**Task objective:** Where does the string "plus" occur in the entries below? Copy every line where it does.

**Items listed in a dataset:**
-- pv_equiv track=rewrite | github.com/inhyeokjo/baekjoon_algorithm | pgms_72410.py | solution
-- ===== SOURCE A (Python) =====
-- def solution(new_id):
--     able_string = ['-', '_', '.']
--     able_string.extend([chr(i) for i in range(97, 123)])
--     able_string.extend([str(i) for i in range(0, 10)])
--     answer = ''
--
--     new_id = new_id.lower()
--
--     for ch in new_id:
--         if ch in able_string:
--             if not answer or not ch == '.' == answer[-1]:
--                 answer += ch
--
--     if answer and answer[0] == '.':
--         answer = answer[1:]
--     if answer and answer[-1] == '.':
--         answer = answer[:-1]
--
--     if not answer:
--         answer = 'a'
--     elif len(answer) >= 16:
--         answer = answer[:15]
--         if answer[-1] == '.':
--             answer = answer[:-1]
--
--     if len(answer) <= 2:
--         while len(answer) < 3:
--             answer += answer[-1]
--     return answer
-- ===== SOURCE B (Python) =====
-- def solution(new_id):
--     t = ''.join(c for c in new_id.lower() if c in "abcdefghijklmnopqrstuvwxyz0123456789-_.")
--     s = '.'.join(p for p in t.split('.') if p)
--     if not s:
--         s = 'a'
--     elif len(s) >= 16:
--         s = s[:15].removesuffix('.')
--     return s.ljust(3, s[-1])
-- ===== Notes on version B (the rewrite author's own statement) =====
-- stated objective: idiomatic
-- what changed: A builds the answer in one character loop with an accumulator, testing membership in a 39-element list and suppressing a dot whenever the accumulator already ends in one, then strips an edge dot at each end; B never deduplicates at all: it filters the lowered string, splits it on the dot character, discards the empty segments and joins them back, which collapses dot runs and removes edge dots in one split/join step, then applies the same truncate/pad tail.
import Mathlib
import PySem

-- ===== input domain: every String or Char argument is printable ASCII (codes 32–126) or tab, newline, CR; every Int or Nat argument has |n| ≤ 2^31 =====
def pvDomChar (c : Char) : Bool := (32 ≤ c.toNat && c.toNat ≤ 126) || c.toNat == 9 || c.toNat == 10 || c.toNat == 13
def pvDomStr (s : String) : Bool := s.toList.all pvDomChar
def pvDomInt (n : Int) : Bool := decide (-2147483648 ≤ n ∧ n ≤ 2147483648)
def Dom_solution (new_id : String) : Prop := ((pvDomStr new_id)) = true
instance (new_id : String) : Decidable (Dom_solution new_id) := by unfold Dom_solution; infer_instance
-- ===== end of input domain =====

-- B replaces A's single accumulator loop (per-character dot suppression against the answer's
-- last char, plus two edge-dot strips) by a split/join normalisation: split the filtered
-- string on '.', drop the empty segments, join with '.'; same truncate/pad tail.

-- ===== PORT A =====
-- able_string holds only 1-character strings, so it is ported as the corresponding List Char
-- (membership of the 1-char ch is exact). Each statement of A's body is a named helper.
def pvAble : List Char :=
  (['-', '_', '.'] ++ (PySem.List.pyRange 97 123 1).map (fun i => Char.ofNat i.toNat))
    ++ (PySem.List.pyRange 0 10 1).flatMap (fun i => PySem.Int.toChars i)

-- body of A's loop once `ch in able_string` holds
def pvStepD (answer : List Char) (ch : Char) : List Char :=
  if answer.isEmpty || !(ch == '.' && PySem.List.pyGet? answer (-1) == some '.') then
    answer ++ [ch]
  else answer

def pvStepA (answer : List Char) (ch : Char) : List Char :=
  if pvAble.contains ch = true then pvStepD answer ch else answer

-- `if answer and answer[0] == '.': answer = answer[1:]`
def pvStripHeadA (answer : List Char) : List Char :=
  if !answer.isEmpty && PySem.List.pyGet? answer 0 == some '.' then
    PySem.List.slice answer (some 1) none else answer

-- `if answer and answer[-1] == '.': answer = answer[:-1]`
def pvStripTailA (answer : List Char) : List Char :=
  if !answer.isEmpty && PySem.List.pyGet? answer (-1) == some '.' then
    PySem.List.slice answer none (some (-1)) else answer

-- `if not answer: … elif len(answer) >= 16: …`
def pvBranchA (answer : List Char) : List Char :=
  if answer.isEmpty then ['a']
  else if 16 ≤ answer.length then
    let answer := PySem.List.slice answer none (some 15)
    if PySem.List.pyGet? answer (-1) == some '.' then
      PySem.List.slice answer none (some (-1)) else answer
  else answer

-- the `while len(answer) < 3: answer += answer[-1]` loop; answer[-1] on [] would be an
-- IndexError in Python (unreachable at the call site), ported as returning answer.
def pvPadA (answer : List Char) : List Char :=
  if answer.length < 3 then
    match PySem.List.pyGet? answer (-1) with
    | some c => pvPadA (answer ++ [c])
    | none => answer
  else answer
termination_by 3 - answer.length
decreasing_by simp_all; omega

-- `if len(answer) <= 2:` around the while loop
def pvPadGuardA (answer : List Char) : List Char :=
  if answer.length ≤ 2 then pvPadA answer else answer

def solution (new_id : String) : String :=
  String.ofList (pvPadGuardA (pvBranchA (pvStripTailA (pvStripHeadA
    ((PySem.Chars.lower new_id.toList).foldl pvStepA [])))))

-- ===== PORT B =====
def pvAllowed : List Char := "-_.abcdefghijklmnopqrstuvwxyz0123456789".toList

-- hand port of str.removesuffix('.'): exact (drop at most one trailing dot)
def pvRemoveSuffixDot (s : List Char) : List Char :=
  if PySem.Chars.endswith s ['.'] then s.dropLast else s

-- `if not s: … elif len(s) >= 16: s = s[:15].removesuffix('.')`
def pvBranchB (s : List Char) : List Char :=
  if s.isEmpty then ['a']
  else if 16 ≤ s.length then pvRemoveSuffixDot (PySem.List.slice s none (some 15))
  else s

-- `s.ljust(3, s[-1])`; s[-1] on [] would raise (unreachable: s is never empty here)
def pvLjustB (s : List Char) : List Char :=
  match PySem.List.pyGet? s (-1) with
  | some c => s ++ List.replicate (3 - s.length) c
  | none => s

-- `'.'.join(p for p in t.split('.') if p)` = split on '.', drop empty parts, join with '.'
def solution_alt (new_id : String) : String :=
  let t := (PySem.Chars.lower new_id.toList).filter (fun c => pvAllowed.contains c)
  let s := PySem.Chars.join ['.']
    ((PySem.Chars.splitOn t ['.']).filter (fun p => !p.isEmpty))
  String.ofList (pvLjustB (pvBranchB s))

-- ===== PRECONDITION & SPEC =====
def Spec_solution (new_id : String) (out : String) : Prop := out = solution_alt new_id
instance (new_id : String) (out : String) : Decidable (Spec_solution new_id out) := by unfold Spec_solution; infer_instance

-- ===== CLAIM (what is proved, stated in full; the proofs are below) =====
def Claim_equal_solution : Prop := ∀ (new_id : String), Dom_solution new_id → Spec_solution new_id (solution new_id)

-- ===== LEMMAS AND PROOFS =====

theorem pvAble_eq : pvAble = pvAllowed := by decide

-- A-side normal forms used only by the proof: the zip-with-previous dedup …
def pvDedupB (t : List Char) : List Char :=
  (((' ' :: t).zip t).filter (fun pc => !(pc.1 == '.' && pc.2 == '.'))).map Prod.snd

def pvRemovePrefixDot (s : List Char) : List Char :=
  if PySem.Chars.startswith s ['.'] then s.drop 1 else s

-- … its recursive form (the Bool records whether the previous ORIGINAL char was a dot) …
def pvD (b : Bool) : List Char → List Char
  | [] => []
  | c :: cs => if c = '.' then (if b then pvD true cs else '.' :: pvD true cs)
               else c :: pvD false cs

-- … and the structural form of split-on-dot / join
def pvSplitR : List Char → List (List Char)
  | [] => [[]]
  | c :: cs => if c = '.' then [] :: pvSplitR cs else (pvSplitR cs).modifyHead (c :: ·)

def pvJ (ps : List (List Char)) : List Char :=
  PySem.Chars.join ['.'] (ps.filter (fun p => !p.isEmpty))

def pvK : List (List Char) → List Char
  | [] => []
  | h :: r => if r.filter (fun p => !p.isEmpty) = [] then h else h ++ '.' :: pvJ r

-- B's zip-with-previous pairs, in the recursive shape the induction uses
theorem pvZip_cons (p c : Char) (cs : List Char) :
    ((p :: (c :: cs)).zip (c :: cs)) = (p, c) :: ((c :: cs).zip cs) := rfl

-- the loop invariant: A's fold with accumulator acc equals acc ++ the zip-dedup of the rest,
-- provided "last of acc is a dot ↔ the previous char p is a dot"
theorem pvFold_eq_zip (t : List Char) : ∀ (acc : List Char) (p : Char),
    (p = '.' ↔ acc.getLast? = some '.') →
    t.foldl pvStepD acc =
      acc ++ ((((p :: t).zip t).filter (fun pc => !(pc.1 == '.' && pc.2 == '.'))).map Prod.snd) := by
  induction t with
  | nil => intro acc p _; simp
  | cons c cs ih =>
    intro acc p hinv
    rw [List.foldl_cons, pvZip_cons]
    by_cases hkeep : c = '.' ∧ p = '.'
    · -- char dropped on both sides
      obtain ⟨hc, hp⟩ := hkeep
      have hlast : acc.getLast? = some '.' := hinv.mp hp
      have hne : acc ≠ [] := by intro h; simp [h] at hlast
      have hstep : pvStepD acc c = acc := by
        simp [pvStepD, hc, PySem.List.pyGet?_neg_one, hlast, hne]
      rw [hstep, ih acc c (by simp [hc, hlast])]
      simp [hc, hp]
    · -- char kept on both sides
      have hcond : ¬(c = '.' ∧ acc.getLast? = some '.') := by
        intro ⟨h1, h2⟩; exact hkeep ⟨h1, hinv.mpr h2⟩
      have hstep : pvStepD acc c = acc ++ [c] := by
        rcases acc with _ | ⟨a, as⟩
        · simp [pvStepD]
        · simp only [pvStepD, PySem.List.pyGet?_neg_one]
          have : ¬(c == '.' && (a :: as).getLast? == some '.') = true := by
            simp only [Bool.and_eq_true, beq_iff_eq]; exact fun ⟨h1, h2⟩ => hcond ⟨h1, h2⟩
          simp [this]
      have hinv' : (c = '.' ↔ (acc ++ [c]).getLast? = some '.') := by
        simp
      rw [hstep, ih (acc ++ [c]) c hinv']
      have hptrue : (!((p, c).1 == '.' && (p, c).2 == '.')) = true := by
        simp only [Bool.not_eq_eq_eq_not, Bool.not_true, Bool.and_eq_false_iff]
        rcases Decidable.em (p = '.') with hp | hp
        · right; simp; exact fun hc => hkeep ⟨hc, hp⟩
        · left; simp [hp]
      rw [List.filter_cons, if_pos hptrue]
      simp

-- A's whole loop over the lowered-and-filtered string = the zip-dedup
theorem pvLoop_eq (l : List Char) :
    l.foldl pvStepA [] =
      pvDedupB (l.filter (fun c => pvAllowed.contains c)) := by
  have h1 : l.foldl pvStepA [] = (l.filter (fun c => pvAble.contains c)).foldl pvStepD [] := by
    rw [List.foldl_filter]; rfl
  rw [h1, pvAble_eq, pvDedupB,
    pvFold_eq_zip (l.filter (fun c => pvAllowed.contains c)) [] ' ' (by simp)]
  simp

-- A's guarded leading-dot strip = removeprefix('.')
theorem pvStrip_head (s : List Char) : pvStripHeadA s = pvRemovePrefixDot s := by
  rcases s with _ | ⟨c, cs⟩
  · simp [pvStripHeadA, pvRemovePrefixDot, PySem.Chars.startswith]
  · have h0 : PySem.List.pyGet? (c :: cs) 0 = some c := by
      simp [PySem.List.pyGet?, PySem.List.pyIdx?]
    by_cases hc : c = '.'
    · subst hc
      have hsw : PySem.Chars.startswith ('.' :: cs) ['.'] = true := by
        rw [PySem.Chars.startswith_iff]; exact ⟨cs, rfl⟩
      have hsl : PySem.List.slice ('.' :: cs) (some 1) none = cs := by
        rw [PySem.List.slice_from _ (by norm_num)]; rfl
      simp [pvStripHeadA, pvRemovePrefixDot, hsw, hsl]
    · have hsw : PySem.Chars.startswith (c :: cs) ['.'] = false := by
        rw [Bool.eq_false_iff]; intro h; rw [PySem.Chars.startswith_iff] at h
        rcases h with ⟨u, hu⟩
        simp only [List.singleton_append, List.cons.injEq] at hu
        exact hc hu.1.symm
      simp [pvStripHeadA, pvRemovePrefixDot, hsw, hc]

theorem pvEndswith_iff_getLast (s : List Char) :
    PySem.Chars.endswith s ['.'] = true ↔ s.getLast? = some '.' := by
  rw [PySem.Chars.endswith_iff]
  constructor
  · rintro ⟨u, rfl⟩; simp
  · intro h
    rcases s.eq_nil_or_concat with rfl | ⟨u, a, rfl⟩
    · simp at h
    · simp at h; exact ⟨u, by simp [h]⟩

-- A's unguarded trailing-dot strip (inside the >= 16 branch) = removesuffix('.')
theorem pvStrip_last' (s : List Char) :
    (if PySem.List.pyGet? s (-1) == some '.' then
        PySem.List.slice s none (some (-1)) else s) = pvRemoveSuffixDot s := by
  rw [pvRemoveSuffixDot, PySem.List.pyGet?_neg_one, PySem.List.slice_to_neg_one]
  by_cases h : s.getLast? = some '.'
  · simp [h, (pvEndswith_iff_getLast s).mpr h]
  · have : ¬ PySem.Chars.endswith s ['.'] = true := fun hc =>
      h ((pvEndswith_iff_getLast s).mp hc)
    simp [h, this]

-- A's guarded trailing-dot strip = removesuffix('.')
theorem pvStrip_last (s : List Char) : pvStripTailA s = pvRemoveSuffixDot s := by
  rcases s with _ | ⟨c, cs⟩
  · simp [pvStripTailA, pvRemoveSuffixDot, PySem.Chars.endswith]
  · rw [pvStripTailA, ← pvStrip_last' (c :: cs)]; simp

--

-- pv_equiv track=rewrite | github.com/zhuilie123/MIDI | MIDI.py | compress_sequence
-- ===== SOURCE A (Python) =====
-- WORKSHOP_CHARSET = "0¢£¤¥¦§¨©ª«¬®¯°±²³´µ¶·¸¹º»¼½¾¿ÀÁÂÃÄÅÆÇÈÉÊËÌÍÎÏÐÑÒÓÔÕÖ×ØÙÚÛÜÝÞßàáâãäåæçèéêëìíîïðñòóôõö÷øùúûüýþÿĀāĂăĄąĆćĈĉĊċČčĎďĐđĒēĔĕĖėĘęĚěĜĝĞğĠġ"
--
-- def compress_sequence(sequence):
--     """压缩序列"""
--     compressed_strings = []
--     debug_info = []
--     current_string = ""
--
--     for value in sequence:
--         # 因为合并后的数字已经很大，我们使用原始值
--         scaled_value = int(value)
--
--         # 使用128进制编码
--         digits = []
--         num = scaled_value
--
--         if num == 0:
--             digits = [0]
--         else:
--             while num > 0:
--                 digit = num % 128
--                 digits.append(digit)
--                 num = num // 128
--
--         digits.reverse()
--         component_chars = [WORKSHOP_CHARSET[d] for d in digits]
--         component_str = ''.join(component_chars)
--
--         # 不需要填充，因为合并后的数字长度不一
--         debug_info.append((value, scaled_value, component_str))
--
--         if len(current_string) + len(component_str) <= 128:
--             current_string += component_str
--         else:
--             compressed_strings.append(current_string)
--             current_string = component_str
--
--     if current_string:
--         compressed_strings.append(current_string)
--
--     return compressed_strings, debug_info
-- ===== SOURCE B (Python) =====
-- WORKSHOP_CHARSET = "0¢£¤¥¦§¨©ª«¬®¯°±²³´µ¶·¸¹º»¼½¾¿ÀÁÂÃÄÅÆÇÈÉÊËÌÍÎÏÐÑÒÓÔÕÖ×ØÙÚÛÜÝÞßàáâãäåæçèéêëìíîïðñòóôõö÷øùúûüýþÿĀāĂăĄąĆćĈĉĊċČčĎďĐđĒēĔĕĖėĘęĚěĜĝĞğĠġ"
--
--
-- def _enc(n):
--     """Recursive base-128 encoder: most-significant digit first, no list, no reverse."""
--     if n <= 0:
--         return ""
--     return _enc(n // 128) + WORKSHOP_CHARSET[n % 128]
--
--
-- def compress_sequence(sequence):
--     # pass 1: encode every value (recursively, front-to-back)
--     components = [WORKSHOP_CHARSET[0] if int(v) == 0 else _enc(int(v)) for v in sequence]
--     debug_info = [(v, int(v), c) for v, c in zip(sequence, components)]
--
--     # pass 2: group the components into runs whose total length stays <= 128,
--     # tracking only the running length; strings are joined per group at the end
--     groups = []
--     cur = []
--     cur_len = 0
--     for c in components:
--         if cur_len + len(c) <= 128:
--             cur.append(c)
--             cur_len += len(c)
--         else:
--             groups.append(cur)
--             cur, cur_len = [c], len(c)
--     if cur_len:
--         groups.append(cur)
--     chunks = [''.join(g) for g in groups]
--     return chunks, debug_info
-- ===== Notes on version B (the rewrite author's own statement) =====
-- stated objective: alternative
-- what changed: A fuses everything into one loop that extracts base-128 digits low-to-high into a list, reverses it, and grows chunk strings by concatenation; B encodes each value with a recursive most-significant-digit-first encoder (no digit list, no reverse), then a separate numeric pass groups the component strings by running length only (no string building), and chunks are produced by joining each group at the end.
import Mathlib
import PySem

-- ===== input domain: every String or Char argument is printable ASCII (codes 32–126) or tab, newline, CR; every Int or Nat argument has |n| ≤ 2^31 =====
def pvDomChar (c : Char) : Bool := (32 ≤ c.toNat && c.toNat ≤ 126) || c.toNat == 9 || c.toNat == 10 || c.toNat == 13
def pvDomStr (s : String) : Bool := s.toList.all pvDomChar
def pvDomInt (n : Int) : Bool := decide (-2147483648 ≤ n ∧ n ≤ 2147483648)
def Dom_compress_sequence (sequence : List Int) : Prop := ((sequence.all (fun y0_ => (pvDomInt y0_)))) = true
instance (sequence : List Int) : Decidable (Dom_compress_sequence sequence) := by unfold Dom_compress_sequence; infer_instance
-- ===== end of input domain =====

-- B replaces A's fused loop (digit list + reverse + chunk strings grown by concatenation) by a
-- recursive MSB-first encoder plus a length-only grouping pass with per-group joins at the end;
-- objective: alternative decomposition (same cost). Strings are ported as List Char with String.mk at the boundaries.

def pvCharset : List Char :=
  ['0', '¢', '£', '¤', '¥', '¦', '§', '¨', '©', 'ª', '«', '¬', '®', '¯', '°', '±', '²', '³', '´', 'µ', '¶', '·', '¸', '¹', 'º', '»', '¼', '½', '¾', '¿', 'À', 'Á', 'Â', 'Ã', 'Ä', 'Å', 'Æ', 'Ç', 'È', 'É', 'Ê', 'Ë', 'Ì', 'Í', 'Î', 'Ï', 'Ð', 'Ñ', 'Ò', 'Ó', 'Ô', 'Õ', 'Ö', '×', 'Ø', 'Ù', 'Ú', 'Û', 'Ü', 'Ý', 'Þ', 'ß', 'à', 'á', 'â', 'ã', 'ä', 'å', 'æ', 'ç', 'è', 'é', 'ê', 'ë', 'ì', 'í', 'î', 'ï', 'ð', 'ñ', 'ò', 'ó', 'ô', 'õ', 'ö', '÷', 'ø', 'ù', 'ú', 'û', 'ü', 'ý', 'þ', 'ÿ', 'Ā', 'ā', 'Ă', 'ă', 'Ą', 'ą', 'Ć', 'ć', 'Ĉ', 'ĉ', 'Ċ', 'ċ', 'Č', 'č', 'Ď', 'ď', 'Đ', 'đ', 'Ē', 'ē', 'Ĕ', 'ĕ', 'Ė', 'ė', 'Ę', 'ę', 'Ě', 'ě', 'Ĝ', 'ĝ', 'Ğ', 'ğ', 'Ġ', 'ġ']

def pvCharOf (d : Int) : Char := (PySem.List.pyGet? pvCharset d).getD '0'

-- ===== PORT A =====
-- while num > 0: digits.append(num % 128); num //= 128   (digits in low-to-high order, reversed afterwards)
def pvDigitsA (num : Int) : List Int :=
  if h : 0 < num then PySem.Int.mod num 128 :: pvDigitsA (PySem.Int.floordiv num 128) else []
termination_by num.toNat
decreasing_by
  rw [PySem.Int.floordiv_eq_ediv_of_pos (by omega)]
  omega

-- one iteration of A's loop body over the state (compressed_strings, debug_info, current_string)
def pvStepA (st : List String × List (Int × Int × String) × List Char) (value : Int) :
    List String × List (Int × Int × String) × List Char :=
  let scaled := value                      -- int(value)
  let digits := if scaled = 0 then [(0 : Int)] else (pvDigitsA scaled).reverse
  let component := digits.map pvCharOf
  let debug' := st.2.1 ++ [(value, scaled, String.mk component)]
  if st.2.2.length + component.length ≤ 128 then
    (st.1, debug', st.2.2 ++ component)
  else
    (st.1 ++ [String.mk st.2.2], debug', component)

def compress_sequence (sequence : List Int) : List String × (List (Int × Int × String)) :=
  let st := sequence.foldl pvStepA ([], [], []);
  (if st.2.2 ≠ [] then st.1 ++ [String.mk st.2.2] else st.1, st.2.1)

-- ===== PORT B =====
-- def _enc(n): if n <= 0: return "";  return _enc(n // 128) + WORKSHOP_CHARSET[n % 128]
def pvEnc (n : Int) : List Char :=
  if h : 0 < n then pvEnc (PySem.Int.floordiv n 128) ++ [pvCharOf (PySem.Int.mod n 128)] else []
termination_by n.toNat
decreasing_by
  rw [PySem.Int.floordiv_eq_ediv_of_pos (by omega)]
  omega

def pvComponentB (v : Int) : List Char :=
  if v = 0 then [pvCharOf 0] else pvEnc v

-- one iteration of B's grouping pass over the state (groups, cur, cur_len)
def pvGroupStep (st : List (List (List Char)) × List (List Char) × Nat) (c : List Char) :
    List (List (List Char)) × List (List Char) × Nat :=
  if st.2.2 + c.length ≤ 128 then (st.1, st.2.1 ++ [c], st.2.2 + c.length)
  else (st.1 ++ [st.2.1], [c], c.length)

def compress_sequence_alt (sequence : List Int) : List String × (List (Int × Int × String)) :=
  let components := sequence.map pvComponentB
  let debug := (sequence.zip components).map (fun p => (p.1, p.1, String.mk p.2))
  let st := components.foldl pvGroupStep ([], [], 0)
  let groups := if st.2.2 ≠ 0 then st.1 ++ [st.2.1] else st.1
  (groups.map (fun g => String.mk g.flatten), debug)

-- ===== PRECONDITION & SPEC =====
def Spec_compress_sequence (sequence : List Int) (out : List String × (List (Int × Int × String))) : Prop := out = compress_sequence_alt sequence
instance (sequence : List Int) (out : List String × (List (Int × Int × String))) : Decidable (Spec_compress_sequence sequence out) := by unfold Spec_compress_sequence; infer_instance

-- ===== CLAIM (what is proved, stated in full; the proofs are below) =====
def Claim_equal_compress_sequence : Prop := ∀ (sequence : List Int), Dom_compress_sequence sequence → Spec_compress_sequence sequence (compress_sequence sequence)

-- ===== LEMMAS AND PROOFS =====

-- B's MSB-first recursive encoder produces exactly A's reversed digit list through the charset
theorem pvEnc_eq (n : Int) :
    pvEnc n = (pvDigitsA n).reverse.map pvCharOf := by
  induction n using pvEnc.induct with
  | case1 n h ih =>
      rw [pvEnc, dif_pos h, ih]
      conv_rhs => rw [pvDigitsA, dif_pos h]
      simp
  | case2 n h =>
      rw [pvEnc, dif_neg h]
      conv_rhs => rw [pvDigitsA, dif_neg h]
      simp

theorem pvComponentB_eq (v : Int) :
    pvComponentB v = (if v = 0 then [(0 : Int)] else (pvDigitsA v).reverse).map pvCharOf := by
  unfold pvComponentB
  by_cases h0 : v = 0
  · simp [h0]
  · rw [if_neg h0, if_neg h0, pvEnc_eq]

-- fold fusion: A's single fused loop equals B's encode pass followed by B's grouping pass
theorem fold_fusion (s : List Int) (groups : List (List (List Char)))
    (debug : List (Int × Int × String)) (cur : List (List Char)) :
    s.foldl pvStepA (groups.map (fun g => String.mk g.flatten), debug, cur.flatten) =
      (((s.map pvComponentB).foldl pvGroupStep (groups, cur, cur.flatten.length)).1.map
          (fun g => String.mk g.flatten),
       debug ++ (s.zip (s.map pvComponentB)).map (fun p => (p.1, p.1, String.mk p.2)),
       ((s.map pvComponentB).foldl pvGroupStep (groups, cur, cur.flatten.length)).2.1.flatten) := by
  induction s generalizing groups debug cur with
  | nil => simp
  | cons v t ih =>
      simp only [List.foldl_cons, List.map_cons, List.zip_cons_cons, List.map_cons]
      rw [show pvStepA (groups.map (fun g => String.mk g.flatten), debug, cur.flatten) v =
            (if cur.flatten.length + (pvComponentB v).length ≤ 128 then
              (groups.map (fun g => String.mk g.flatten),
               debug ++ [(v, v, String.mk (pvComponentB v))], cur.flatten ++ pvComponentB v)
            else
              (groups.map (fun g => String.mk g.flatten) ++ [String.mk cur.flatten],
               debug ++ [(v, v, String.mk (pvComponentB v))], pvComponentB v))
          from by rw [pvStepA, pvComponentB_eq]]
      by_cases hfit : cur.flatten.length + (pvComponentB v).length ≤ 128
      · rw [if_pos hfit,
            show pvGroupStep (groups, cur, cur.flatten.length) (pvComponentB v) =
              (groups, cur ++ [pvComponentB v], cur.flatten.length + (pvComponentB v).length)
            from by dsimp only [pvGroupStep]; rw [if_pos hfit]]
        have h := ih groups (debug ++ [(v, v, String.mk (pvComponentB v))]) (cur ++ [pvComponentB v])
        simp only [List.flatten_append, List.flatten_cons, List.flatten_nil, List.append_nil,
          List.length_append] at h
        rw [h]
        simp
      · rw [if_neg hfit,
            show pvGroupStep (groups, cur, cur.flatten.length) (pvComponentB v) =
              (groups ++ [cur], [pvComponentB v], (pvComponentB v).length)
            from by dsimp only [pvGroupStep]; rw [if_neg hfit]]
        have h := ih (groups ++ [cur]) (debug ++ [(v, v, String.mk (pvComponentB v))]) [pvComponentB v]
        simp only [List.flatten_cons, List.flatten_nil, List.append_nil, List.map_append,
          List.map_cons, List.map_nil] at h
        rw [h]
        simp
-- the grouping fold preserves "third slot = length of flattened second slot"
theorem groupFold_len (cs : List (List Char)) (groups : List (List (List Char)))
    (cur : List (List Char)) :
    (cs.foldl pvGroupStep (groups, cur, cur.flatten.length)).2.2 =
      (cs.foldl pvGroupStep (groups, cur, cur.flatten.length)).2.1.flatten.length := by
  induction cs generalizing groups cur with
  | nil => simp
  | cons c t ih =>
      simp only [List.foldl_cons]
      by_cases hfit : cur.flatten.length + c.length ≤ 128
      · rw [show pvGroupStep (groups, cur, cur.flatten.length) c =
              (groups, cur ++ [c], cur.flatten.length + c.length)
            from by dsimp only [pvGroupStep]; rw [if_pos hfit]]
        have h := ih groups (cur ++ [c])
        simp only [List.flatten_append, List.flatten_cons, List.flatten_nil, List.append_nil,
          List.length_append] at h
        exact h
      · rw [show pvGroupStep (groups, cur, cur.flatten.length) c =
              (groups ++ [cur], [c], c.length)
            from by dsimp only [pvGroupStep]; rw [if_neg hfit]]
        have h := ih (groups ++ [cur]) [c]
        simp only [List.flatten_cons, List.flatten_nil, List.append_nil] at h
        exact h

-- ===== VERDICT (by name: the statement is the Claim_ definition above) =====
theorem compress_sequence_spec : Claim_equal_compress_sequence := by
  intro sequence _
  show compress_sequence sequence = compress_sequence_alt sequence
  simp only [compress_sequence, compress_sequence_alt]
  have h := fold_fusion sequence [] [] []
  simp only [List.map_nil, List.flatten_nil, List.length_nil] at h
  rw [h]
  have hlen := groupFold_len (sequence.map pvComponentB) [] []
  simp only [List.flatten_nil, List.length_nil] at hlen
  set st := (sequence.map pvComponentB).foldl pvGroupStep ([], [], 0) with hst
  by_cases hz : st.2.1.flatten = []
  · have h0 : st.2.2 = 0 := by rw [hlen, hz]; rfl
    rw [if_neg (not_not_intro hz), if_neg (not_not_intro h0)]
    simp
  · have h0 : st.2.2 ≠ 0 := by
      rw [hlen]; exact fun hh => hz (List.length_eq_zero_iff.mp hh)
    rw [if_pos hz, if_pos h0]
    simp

**Task result:**
-- last char, plus two edge-dot strips) by a split/join normalisation: split the filtered
-- recursive MSB-first encoder plus a length-only grouping pass with per-group joins at the end;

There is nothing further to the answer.